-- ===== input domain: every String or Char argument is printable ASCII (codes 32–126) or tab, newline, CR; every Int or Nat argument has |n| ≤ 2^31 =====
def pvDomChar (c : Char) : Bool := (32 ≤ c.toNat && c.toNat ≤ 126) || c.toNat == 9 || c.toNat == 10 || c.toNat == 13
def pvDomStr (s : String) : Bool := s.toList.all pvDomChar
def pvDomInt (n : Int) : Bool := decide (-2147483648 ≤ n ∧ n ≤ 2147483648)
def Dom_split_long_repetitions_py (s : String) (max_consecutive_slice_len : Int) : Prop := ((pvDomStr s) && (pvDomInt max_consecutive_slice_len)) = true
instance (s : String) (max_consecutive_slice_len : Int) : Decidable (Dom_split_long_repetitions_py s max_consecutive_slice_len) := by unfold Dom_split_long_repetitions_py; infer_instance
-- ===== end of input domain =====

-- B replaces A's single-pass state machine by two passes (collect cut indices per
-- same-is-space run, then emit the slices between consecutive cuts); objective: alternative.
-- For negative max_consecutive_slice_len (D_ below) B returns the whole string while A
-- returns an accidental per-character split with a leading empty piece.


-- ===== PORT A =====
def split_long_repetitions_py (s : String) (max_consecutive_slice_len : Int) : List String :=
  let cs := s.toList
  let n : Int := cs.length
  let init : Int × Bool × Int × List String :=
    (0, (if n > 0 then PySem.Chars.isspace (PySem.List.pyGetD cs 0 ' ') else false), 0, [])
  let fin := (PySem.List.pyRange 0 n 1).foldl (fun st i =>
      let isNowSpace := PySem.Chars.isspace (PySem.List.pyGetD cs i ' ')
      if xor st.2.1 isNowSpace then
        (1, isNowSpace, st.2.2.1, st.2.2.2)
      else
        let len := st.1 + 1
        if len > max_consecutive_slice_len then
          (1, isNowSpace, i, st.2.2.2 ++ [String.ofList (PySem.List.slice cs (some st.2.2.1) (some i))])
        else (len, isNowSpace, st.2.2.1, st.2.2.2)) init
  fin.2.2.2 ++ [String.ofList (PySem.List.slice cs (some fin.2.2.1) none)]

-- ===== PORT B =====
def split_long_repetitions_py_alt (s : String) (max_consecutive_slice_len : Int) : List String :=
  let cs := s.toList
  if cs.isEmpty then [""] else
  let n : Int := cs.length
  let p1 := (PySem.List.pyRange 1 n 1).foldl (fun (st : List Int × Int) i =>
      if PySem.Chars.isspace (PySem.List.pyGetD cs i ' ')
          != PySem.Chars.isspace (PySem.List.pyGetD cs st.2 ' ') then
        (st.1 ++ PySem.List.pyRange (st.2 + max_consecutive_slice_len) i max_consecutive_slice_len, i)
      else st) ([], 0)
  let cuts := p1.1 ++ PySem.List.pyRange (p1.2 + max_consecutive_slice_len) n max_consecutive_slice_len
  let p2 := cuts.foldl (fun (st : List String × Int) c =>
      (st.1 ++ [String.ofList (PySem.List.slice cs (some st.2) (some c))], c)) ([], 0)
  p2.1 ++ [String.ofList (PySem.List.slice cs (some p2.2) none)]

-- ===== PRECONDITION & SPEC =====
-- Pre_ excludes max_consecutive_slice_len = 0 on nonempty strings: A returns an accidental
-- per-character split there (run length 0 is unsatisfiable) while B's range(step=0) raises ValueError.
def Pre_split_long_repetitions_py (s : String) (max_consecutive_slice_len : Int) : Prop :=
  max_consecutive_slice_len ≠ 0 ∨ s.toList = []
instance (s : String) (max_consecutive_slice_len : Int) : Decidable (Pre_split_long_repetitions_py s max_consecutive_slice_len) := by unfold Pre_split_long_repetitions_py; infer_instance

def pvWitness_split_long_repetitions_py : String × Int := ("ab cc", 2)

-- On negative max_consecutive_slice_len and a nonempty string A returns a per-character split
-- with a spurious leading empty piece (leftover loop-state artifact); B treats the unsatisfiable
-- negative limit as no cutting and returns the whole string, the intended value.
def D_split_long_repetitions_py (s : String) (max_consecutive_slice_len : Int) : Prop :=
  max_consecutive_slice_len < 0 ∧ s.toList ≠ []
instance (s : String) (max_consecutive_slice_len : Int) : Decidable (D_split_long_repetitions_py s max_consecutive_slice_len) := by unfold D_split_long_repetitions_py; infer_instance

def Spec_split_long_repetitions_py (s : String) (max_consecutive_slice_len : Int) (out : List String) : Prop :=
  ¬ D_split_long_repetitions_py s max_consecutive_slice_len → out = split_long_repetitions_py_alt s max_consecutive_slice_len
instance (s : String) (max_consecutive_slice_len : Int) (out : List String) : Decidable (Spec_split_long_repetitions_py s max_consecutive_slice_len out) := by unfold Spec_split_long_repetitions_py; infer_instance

**TASK DESCRIPTION**: Transcribe, exactly and without additions, the lines of the records above, beginning with the line that contains "def pvDomInt (n" and ending with the line that contains "def Dom_split_long_repetitions_py (s", both included.

**COMPLETED TASK**:
def pvDomInt (n : Int) : Bool := decide (-2147483648 ≤ n ∧ n ≤ 2147483648)
def Dom_split_long_repetitions_py (s : String) (max_consecutive_slice_len : Int) : Prop := ((pvDomStr s) && (pvDomInt max_consecutive_slice_len)) = true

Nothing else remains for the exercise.